We left Rodney Bay for the short hop to Martinique in blue skies and light wind. Half-way across, dark clouds brought 25 kts and torrential rain but we kept full sail up and creamed along at a constant 8 kts. Chris enjoyed helming as Toots ate up the 24 miles to Le Marin. As we approached, the wind eased and the sun came back out which made identifying the reefs on the approach to Le Marin easy.
After nearly an hour of looking for a space to anchor, we found a perfect spot away from the main channel to Le Marin. We liked Martinique from the moment we arrived, although initially it did feel strange to be speaking French and using euros again.
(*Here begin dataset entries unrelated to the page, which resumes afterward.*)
-- pv_equiv track=rewrite | github.com/Charanreddyy44/Leetcode-DSA | 1256-rank-transform-of-an-array/rank-transform-of-an-array.py | arrayRankTransform
-- ===== SOURCE A (Python) =====
-- from typing import List
--
-- def arrayRankTransform(arr: List[int]) -> List[int]:
--     sorted_nums = sorted(arr)
--     ranks = {}
--     rank = 1
--     for x in sorted_nums:
--         if x not in ranks:
--             ranks[x] = rank
--             rank += 1
--     result = []
--     for x in arr:
--         result.append(ranks[x])
--     return result
-- ===== SOURCE B (Python) =====
-- from typing import List
--
--
-- def arrayRankTransform(arr: List[int]) -> List[int]:
--     uniq = sorted(set(arr))
--
--     def bisect_left(a, x):
--         lo, hi = 0, len(a)
--         while lo < hi:
--             mid = (lo + hi) // 2
--             if a[mid] < x:
--                 lo = mid + 1
--             else:
--                 hi = mid
--         return lo
--
--     return [bisect_left(uniq, x) + 1 for x in arr]
-- ===== Notes on version B (the rewrite author's own statement) =====
-- stated objective: alternative
-- what changed: Replaces A's rank dictionary (built by a pass over the sorted list, then a lookup loop) with a sorted list of distinct values and a hand-written bisect_left binary search per element; no dict is built at all.
import Mathlib
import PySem

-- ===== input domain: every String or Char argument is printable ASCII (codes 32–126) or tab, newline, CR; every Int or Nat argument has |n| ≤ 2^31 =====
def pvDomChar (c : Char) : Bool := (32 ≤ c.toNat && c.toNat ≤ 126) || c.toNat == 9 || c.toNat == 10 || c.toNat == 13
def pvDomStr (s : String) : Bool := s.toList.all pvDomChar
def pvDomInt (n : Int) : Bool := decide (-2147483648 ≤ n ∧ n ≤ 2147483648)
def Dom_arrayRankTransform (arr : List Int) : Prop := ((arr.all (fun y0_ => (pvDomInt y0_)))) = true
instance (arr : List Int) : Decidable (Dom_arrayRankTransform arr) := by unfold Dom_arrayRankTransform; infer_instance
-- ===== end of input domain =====

-- B replaces A's rank dictionary with a sorted distinct-value list queried by a hand-written
-- binary search (bisect_left); same results, a genuinely different lookup structure (objective: alternative).


-- ===== PORT A =====
def arrayRankTransform (arr : List Int) : List Int :=
  let sorted_nums := PySem.List.sorted arr (fun x => x) false
  let st := sorted_nums.foldl
    (fun (st : PySem.Dict Int Int × Int) x =>
      if st.1.contains x = false then (st.1.insert x st.2, st.2 + 1) else st)
    (PySem.Dict.empty, 1)
  -- ranks[x]: every x of arr occurs in sorted_nums hence is a key, so the .getD 0 default is never taken
  arr.foldl (fun result x => result ++ [(st.1.get? x).getD 0]) []

-- ===== PORT B =====
-- hand-written bisect_left loop of Source B; a[mid] is always in range, so the .getD 0 default is never taken
def pvBisectLoop (a : List Int) (x : Int) (lo hi : Int) : Int :=
  if h : lo < hi then
    let mid := PySem.Int.floordiv (lo + hi) 2
    if (PySem.List.pyGet? a mid).getD 0 < x then pvBisectLoop a x (mid + 1) hi
    else pvBisectLoop a x lo mid
  else lo
termination_by (hi - lo).toNat
decreasing_by
  · have h1 := (PySem.Int.le_floordiv_iff_mul_le (a := lo + hi) (b := 2) (q := lo) (by omega)).mpr (by omega)
    omega
  · have h2 := (PySem.Int.floordiv_lt_iff_lt_mul (a := lo + hi) (b := 2) (q := hi) (by omega)).mpr (by omega)
    omega

def arrayRankTransform_alt (arr : List Int) : List Int :=
  let uniq := PySem.List.sorted (PySem.Set.ofList arr) (fun x => x) false
  arr.map (fun x => pvBisectLoop uniq x 0 (uniq.length : Int) + 1)

-- ===== PRECONDITION & SPEC =====
def Spec_arrayRankTransform (arr : List Int) (out : List Int) : Prop := out = arrayRankTransform_alt arr
instance (arr : List Int) (out : List Int) : Decidable (Spec_arrayRankTransform arr out) := by unfold Spec_arrayRankTransform; infer_instance

-- ===== CLAIM (what is proved, stated in full; the proofs are below) =====
def Claim_equal_arrayRankTransform : Prop := ∀ (arr : List Int), Dom_arrayRankTransform arr → Spec_arrayRankTransform arr (arrayRankTransform arr)

-- ===== LEMMAS AND PROOFS =====

-- the append-accumulator loop of A's second pass is a map
theorem pv_foldl_append_map (l : List Int) (g : Int → Int) (acc : List Int) :
    l.foldl (fun res x => res ++ [g x]) acc = acc ++ l.map g := by
  induction l generalizing acc with
  | nil => simp
  | cons y ys ih => simp [List.foldl_cons, ih]

-- in a ≤-sorted list, the elements < x are exactly the first countP-many positions
theorem pv_sorted_lt_iff (x : Int) : ∀ (a : List Int), a.Pairwise (· ≤ ·) →
    ∀ i, (hi : i < a.length) → (a[i] < x ↔ i < a.countP (fun y => y < x)) := by
  intro a
  induction a with
  | nil => intro _ i hi; simp at hi
  | cons y ys ih =>
    intro hp i hi
    have hy : ∀ z ∈ ys, y ≤ z := fun z hz => (List.pairwise_cons.mp hp).1 z hz
    have hp' := (List.pairwise_cons.mp hp).2
    have hcnt : (y :: ys).countP (fun y => y < x) =
        ys.countP (fun y => y < x) + (if y < x then 1 else 0) := by
      simp [List.countP_cons]
    cases i with
    | zero =>
      simp only [List.getElem_cons_zero]
      rw [hcnt]
      by_cases hcase : y < x
      · exact iff_of_true hcase (by rw [if_pos hcase]; omega)
      · have hzero : ys.countP (fun y => y < x) = 0 := by
          rw [List.countP_eq_zero]
          intro z hz
          have := hy z hz
          simp only [decide_eq_true_eq]
          omega
        exact iff_of_false hcase (by rw [if_neg hcase]; omega)
    | succ j =>
      simp only [List.getElem_cons_succ]
      rw [hcnt]
      have hj : j < ys.length := by simpa using hi
      have hIH := ih hp' j hj
      by_cases hcase : y < x
      · rw [if_pos hcase]
        omega
      · have hzero : ys.countP (fun y => y < x) = 0 := by
          rw [List.countP_eq_zero]
          intro z hz
          have h1 := hy z hz
          simp only [decide_eq_true_eq]
          omega
        have hzy : ¬ ys[j] < x := by
          have := hy ys[j] (List.getElem_mem hj)
          omega
        rw [if_neg hcase]
        omega

-- binary-search invariant: if the answer lies in [lo, hi], the loop finds it
theorem pv_bisect_eq (a : List Int) (x : Int) (ha : a.Pairwise (· ≤ ·)) :
    ∀ (n : Nat) (lo hi : Int), (hi - lo).toNat = n → 0 ≤ lo → hi ≤ (a.length : Int) →
    lo ≤ (a.countP (fun y => y < x) : Int) → (a.countP (fun y => y < x) : Int) ≤ hi →
    pvBisectLoop a x lo hi = (a.countP (fun y => y < x) : Int) := by
  intro n
  induction n using Nat.strong_induction_on with
  | _ n IH =>
    intro lo hi hn h0 hlen hlo hhi
    rw [pvBisectLoop]
    by_cases h : lo < hi
    · simp only [h, dite_true]
      have hmidlo : lo ≤ PySem.Int.floordiv (lo + hi) 2 :=
        (PySem.Int.le_floordiv_iff_mul_le (by omega)).mpr (by omega)
      have hmidhi : PySem.Int.floordiv (lo + hi) 2 < hi :=
        (PySem.Int.floordiv_lt_iff_lt_mul (by omega)).mpr (by omega)
      set mid := PySem.Int.floordiv (lo + hi) 2 with hmid
      have hmrange : mid.toNat < a.length := by omega
      have hget : PySem.List.pyGet? a mid = some a[mid.toNat] :=
        PySem.List.pyGet?_eq_some_getElem _ (by omega) (by omega)
      rw [hget]
      have hiff := pv_sorted_lt_iff x a ha mid.toNat hmrange
      by_cases hcmp : a[mid.toNat] < x
      · have hc : mid.toNat < a.countP (fun y => y < x) := hiff.mp hcmp
        simp only [hcmp, Option.getD_some, if_true]
        exact IH (hi - (mid + 1)).toNat (by omega) (mid + 1) hi rfl (by omega) hlen (by omega) hhi
      · have hc : ¬ mid.toNat < a.countP (fun y => y < x) := fun hc => hcmp (hiff.mpr hc)
        simp only [hcmp, Option.getD_some, if_false]
        exact IH (mid - lo).toNat (by omega) lo mid rfl h0 (by omega) hlo (by omega)
    · simp only [h, dite_false]
      omega

-- A's dict-building fold: every key of the result is mapped to 1 + (number of keys below it)
theorem pv_foldA : ∀ (s : List Int) (d : PySem.Dict Int Int) (r : Int)
    (st : PySem.Dict Int Int × Int),
    st = s.foldl (fun (st : PySem.Dict Int Int × Int) x =>
        if st.1.contains x = false then (st.1.insert x st.2, st.2 + 1) else st) (d, r) →
    s.Pairwise (· ≤ ·) →
    (∀ k ∈ d.keys, ∀ b ∈ s, k ≤ b) →
    (∀ k ∈ d.keys, d.get? k = some (1 + (d.keys.countP (fun y => y < k) : Int))) →
    d.keys.Nodup →
    r = 1 + (d.keys.length : Int) →
    (∀ k, k ∈ st.1.keys ↔ k ∈ d.keys ∨ k ∈ s) ∧ st.1.keys.Nodup ∧
      (∀ k ∈ st.1.keys, st.1.get? k = some (1 + (st.1.keys.countP (fun y => y < k) : Int))) := by
  intro s
  induction s with
  | nil =>
    intro d r st hst _ _ hget hnd _
    subst hst
    exact ⟨by simp, hnd, hget⟩
  | cons z s ih =>
    intro d r st hst hp hle hget hnd hr
    have hz : ∀ b ∈ s, z ≤ b := fun b hb => (List.pairwise_cons.mp hp).1 b hb
    have hp' := (List.pairwise_cons.mp hp).2
    simp only [List.foldl_cons] at hst
    cases hcb : d.contains z with
    | false =>
      -- new key: insert z with rank r
      rw [if_pos hcb] at hst
      have hznot : z ∉ d.keys := by
        intro hm
        have h2 := (PySem.Dict.contains_iff_mem_keys d z).mpr hm
        rw [hcb] at h2
        simp at h2
      have hkeys : (d.insert z r).keys = d.keys ++ [z] :=
        PySem.Dict.keys_insert_of_not_contains d r hcb
      have hlez : ∀ k ∈ d.keys, k ≤ z := fun k hk => hle k hk z (by simp)
      have hcount : d.keys.countP (fun y => y < z) = d.keys.length := by
        rw [List.countP_eq_length]
        intro k hk
        have h1 := hlez k hk
        have h2 : k ≠ z := fun he => hznot (he ▸ hk)
        simp only [decide_eq_true_eq]
        omega
      have hmain := ih (d.insert z r) (r + 1) st hst hp'
        (by
          intro k hk b hb
          rw [hkeys] at hk
          rcases List.mem_append.mp hk with hk | hk
          · exact hle k hk b (by simp [hb])
          · simp at hk; subst hk; exact hz b hb)
        (by
          intro k hk
          rw [hkeys] at hk
          rcases List.mem_append.mp hk with hk | hk
          · have hne : k ≠ z := fun he => hznot (he ▸ hk)
            rw [PySem.Dict.get?_insert_of_ne d r hne, hget k hk, hkeys]
            have hnlt : ¬ z < k := by have := hlez k hk; omega
            simp [List.countP_append, hnlt]
          · simp at hk; subst hk
            rw [PySem.Dict.get?_insert_self, hkeys]
            simp [List.countP_append, hcount, hr])
        (by
          rw [hkeys]
          refine List.Nodup.append hnd (List.nodup_singleton z) ?_
          intro a ha hb
          simp at hb
          subst hb
          exact hznot ha)
        (by rw [hkeys, hr]; simp only [List.length_append, List.length_singleton]; push_cast; ring)
      refine ⟨?_, hmain.2.1, hmain.2.2⟩
      intro k
      rw [hmain.1 k, hkeys]
      simp only [List.mem_append, List.mem_cons]
      tauto
    | true =>
      -- z already a key: state unchanged
      rw [if_neg (by simp [hcb])] at hst
      have hzin : z ∈ d.keys := (PySem.Dict.contains_iff_mem_keys d z).mp hcb
      have hmain := ih d r st hst hp'
        (fun k hk b hb => hle k hk b (by simp [hb])) hget hnd hr
      refine ⟨?_, hmain.2.1, hmain.2.2⟩
      intro k
      rw [hmain.1 k]
      simp only [List.mem_cons]
      constructor
      · rintro (h | h)
        · exact Or.inl h
        · exact Or.inr (Or.inr h)
      · rintro (h | h | h)
        · exact Or.inl h
        · subst h; exact Or.inl hzin
        · exact Or.inr h

-- ===== VERDICT (by name: the statement is the Claim_ definition above) =====
theorem arrayRankTransform_spec : Claim_equal_arrayRankTransform := by
  intro arr _
  unfold Spec_arrayRankTransform arrayRankTransform arrayRankTransform_alt
  set s := PySem.List.sorted arr (fun x => x) false with hs
  set u := PySem.List.sorted (PySem.Set.ofList arr) (fun x => x) false with hu
  have hsp : s.Pairwise (· ≤ ·) := PySem.List.sorted_pairwise arr (fun x => x)
  have hup : u.Pairwise (· ≤ ·) := PySem.List.sorted_pairwise _ (fun x => x)
  have hsmem : ∀ k : Int, k ∈ s ↔ k ∈ arr := fun k => PySem.List.mem_sorted arr (fun x => x) false k
  have humem : ∀ k : Int, k ∈ u ↔ k ∈ arr := by
    intro k
    rw [PySem.List.mem_sorted, PySem.Set.mem_ofList]
  have hund : u.Nodup :=
    ((PySem.List.sorted_perm (PySem.Set.ofList arr) (fun x => x) false).nodup_iff).mpr
      (PySem.Set.nodup_ofList arr)
  set st := s.foldl (fun (st : PySem.Dict Int Int × Int) x =>
      if st.1.contains x = false then (st.1.insert x st.2, st.2 + 1) else st)
      (PySem.Dict.empty, 1) with hst
  obtain ⟨hkeysmem, hkeysnd, hgets⟩ :=
    pv_foldA s PySem.Dict.empty 1 st hst hsp (by simp) (by simp) (by simp) (by simp)
  have hperm : st.1.keys.Perm u := by
    rw [List.perm_ext_iff_of_nodup hkeysnd hund]
    intro k
    rw [hkeysmem k, humem k, hsmem k]
    simp
  rw [pv_foldl_append_map]
  simp only [List.nil_append]
  apply List.map_congr_left
  intro x hx
  have hxk : x ∈ st.1.keys := by rw [hkeysmem x]; right; exact (hsmem x).mpr hx
  rw [hgets x hxk]
  have hcnt : st.1.keys.countP (fun y => y < x) = u.countP (fun y => y < x) :=
    hperm.countP_eq _
  have hb := pv_bisect_eq u x hup ((u.length : Int) - 0).toNat 0 (u.length : Int) rfl
    (by omega) (le_refl _)
    (by exact_mod_cast Int.natCast_nonneg _)
    (by exact_mod_cast Int.ofNat_le.mpr List.countP_le_length)
  rw [hb, hcnt]
  simp only [Option.getD_some]
  omega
We particularly liked how easy it was to do bulk provisioning: one hypermarket has its own dinghy dock and trolley park within 50 metres of its front door. This may seem something rather naff to be excited about but when you've spent the past 6 months walking miles to shop, using a trolley instead of your back is close to heaven on earth.
Le Marin is a huge, well protected, anchorage but it is crammed full of yachts, many of which appeared to be abandoned or in need of a little tlc.
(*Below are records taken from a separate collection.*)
-- pv_equiv track=rewrite | github.com/vrajeshsh/gfg-practice | Remainder with 7 - GFG/remainder-with-7.py | remainderWith7
-- ===== SOURCE A (Python) =====
-- def remainderWith7(num):
--     #Code here
--     series = [1, 3, 2, -1, -3, -2];
--
-- # Index of next element
-- # in series
--     series_index = 0;
--
--     # Initialize result
--     result = 0;
--
--     # Traverse num from end
--     for i in range((len(num) - 1), -1, -1):
--
--         # Find current digit of num
--         digit = ord(num[i]) - 48;
--
--         # Add next term to result
--         result += digit * series[series_index];
--
--         # Move to next term in series
--         series_index = (series_index + 1) % 6;
--
--         # Make sure that result
--         # never goes beyond 7.
--         result %= 7;
--
--     # Make sure that remainder
--     # is positive
--
--     if (result < 0):
--         result = (result + 7) % 7;
--     return result;
-- ===== SOURCE B (Python) =====
-- def remainderWith7(num):
--     result = 0
--     for c in num:
--         result = (result * 10 + (ord(c) - 48)) % 7
--     return result
-- ===== Notes on version B (the rewrite author's own statement) =====
-- stated objective: simpler
-- what changed: Replaces the precomputed 6-term power-of-10 residue table and cycling index over a back-to-front indexed scan with a plain front-to-back Horner pass keeping only a running remainder.
import Mathlib
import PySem

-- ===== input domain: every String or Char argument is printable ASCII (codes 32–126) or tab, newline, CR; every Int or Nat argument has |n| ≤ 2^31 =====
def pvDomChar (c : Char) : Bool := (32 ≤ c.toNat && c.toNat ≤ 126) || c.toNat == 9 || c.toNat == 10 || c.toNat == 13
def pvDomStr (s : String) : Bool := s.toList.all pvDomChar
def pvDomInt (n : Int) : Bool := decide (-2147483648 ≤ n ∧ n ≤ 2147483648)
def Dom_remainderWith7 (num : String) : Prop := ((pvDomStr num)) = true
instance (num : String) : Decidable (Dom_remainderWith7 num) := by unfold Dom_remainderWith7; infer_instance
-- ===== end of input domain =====

-- B replaces A's 6-term residue table and cycling index over a back-to-front scan
-- with a plain front-to-back Horner pass keeping only the running remainder (objective: simpler).

-- ===== PORT A =====
def seriesA : List Int := [1, 3, 2, -1, -3, -2]

-- one iteration of A's loop body: state = (series_index, result)
def stepA (st : Int × Int) (c : Char) : Int × Int :=
  let digit : Int := (c.toNat : Int) - 48
  let result := st.2 + digit * ((PySem.List.pyGet? seriesA st.1).getD 0)
  (PySem.Int.mod (st.1 + 1) 6, PySem.Int.mod result 7)

def remainderWith7 (num : String) : Int :=
  -- 'for i in range(len(num)-1, -1, -1): … num[i] …' visits the characters in reverse
  let result := (num.toList.reverse.foldl stepA (0, 0)).2
  if result < 0 then PySem.Int.mod (result + 7) 7 else result

-- ===== PORT B =====
def stepB (r : Int) (c : Char) : Int :=
  PySem.Int.mod (r * 10 + ((c.toNat : Int) - 48)) 7

def remainderWith7_alt (num : String) : Int :=
  num.toList.foldl stepB 0

-- ===== PRECONDITION & SPEC =====
def Spec_remainderWith7 (num : String) (out : Int) : Prop := out = remainderWith7_alt num
instance (num : String) (out : Int) : Decidable (Spec_remainderWith7 num out) := by unfold Spec_remainderWith7; infer_instance

-- ===== CLAIM (what is proved, stated in full; the proofs are below) =====
def Claim_equal_remainderWith7 : Prop := ∀ (num : String), Dom_remainderWith7 num → Spec_remainderWith7 num (remainderWith7 num)

-- ===== LEMMAS AND PROOFS =====

-- the "digit" value both programs use, as an element of ZMod 7
def dZ (c : Char) : ZMod 7 := (((c.toNat : Int) - 48 : Int) : ZMod 7)

-- reversed-order base-3 value (3 ≡ 10 [ZMod 7]): V (c :: l) weights c with 3^0
def V : List Char → ZMod 7
  | [] => 0
  | c :: l => dZ c + 3 * V l

theorem intCast_emod7 (a : Int) : (((a % 7 : Int)) : ZMod 7) = (a : ZMod 7) := by
  have h : (7 : ZMod 7) = 0 := by decide
  rw [Int.emod_def]
  push_cast
  rw [h]
  ring

theorem series_cast (k : Int) (h0 : 0 ≤ k) (h6 : k < 6) :
    (((PySem.List.pyGet? seriesA k).getD 0 : Int) : ZMod 7) = 3 ^ k.toNat := by
  interval_cases k <;> decide

theorem pow_next (k : Int) (h0 : 0 ≤ k) (h6 : k < 6) :
    (3 : ZMod 7) ^ (((k + 1) % 6).toNat) = 3 ^ (k.toNat + 1) := by
  interval_cases k <;> decide

theorem V_append (l : List Char) (c : Char) :
    V (l ++ [c]) = V l + 3 ^ l.length * dZ c := by
  induction l with
  | nil => simp [V]
  | cons a l ih => simp [V, ih, pow_succ]; ring

-- A's loop: invariant in ZMod 7, plus range of the result component
theorem foldA_cast (l : List Char) : ∀ (k r : Int), 0 ≤ k → k < 6 →
    ((l.foldl stepA (k, r)).2 : ZMod 7) = (r : ZMod 7) + 3 ^ k.toNat * V l := by
  induction l with
  | nil => intro k r _ _; simp [V]
  | cons c l ih =>
    intro k r hk0 hk6
    have h6 : (0 : Int) < 6 := by norm_num
    have h7 : (0 : Int) < 7 := by norm_num
    simp only [List.foldl_cons, stepA, PySem.Int.mod_eq_emod_of_pos h6,
      PySem.Int.mod_eq_emod_of_pos h7]
    rw [ih _ _ (Int.emod_nonneg _ (by norm_num)) (Int.emod_lt_of_pos _ h6)]
    rw [intCast_emod7, pow_next k hk0 hk6]
    push_cast
    rw [series_cast k hk0 hk6]
    simp only [V]
    unfold dZ
    push_cast
    ring

theorem foldA_range (l : List Char) : ∀ (k r : Int), 0 ≤ r → r < 7 →
    0 ≤ (l.foldl stepA (k, r)).2 ∧ (l.foldl stepA (k, r)).2 < 7 := by
  induction l with
  | nil => intro k r h0 h7; exact ⟨h0, h7⟩
  | cons c l ih =>
    intro k r _ _
    have h7 : (0 : Int) < 7 := by norm_num
    simp only [List.foldl_cons, stepA, PySem.Int.mod_eq_emod_of_pos h7]
    exact ih _ _ (Int.emod_nonneg _ (by norm_num)) (Int.emod_lt_of_pos _ h7)

-- B's loop: invariant in ZMod 7, plus range
theorem foldB_cast (l : List Char) : ∀ (r : Int),
    ((l.foldl stepB r : Int) : ZMod 7) = 3 ^ l.length * (r : ZMod 7) + V l.reverse := by
  induction l with
  | nil => intro r; simp [V]
  | cons c l ih =>
    intro r
    have h7 : (0 : Int) < 7 := by norm_num
    simp only [List.foldl_cons, stepB, PySem.Int.mod_eq_emod_of_pos h7]
    rw [ih, intCast_emod7, List.reverse_cons, V_append]
    have h10 : (10 : ZMod 7) = 3 := by decide
    push_cast
    rw [h10]
    simp only [List.length_reverse, List.length_cons]
    unfold dZ
    push_cast
    rw [pow_succ]
    ring

theorem foldB_range (l : List Char) : ∀ (r : Int), 0 ≤ r → r < 7 →
    0 ≤ l.foldl stepB r ∧ l.foldl stepB r < 7 := by
  induction l with
  | nil => intro r h0 h7; exact ⟨h0, h7⟩
  | cons c l ih =>
    intro r _ _
    have h7 : (0 : Int) < 7 := by norm_num
    simp only [List.foldl_cons, stepB, PySem.Int.mod_eq_emod_of_pos h7]
    exact ih _ (Int.emod_nonneg _ (by norm_num)) (Int.emod_lt_of_pos _ h7)

theorem eq_of_cast_eq (a b : Int) (ha0 : 0 ≤ a) (ha7 : a < 7) (hb0 : 0 ≤ b) (hb7 : b < 7)
    (h : (a : ZMod 7) = (b : ZMod 7)) : a = b := by
  rw [ZMod.intCast_eq_intCast_iff'] at h
  simp only [Nat.cast_ofNat] at h
  rwa [Int.emod_eq_of_lt ha0 ha7, Int.emod_eq_of_lt hb0 hb7] at h

-- ===== VERDICT (by name: the statement is the Claim_ definition above) =====
theorem remainderWith7_spec : Claim_equal_remainderWith7 := by
  intro num _
  unfold Spec_remainderWith7 remainderWith7 remainderWith7_alt
  set l := num.toList with hl
  obtain ⟨hA0, hA7⟩ := foldA_range l.reverse 0 0 (le_refl 0) (by norm_num)
  obtain ⟨hB0, hB7⟩ := foldB_range l 0 (le_refl 0) (by norm_num)
  have hcast : (((l.reverse.foldl stepA (0, 0)).2 : Int) : ZMod 7)
      = ((l.foldl stepB 0 : Int) : ZMod 7) := by
    rw [foldA_cast l.reverse 0 0 (le_refl 0) (by norm_num), foldB_cast l 0]
    simp
  have heq := eq_of_cast_eq _ _ hA0 hA7 hB0 hB7 hcast
  simp only []
  rw [if_neg (by omega)]
  exact heq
After a few days, we met a young Belgium couple, Michael and Sandrine, who were 'boat-sitting' for a friend, of a friend. They had a hire car and invited us to join them in a walk in the rain forest in the north of Martinique.
An 0530 start from the boat, saw us driving north over the hills for nearly 3 hours in heavy rain. A wrong turn, took us to the top of Mt Pele which wasn't a problem, just a pity the visibility was only about 50 metres. On reaching Grand Riviere, the weather was still bad; starting a walk would have been foolish, if not dangerous. We opted for coffee in the only place that was open: a fisherman's bar cum cafe.
We sat like drowned rats in the cafe but our mood soon lifted when the coffee arrived and we met Andreas from Estonia. Andreas was enjoying life to the full, telling us how he loved living in the rain forest working on his rasta friend's organic farm, when he wasn't lobster fishing in Norway. The fact that it was only 0900 and he was on his third beer by the time we left was clearly perfectly normal; apparently you can't work on the farm when it's raining in the rain forest. Thank you Andreas for making us laugh so much.
With the rain easing, we left the cafe and within 30 minutes we were well off road and winding our away along a footpath that seemed to be always uphill, even on the way back. The colours and smell of the forest were amazing; having lived on the boat for so long we really appreciated the vegetation and sounds of the wildlife. Five hours later we returned to the car, tired but feeling good. The cafe had closed and there was no sign of Andreas.
Back in Le Marin we decided to explore the surrounding mangroves by kayak. Paddling up an old overgrown canal was eery and scenes from the film 'Deliverance' came to mind.
We are now starting to head slowly south again as the hurricane season starts in June.
One final thing before I finish this update. Back to Andreas of Estonia. Andreas told us about the red bananas he grew on the farm in the rain forest and how amazing they were to eat. None of us had ever heard of or seen red bananas in our lives and we just put Andreas's enthusiasm about them down to perhaps being on a different planet to most of us........most of the time.
A few days later we were astonished to find red bananas in the market at Le Marin. They are, indeed, absolutely delicous!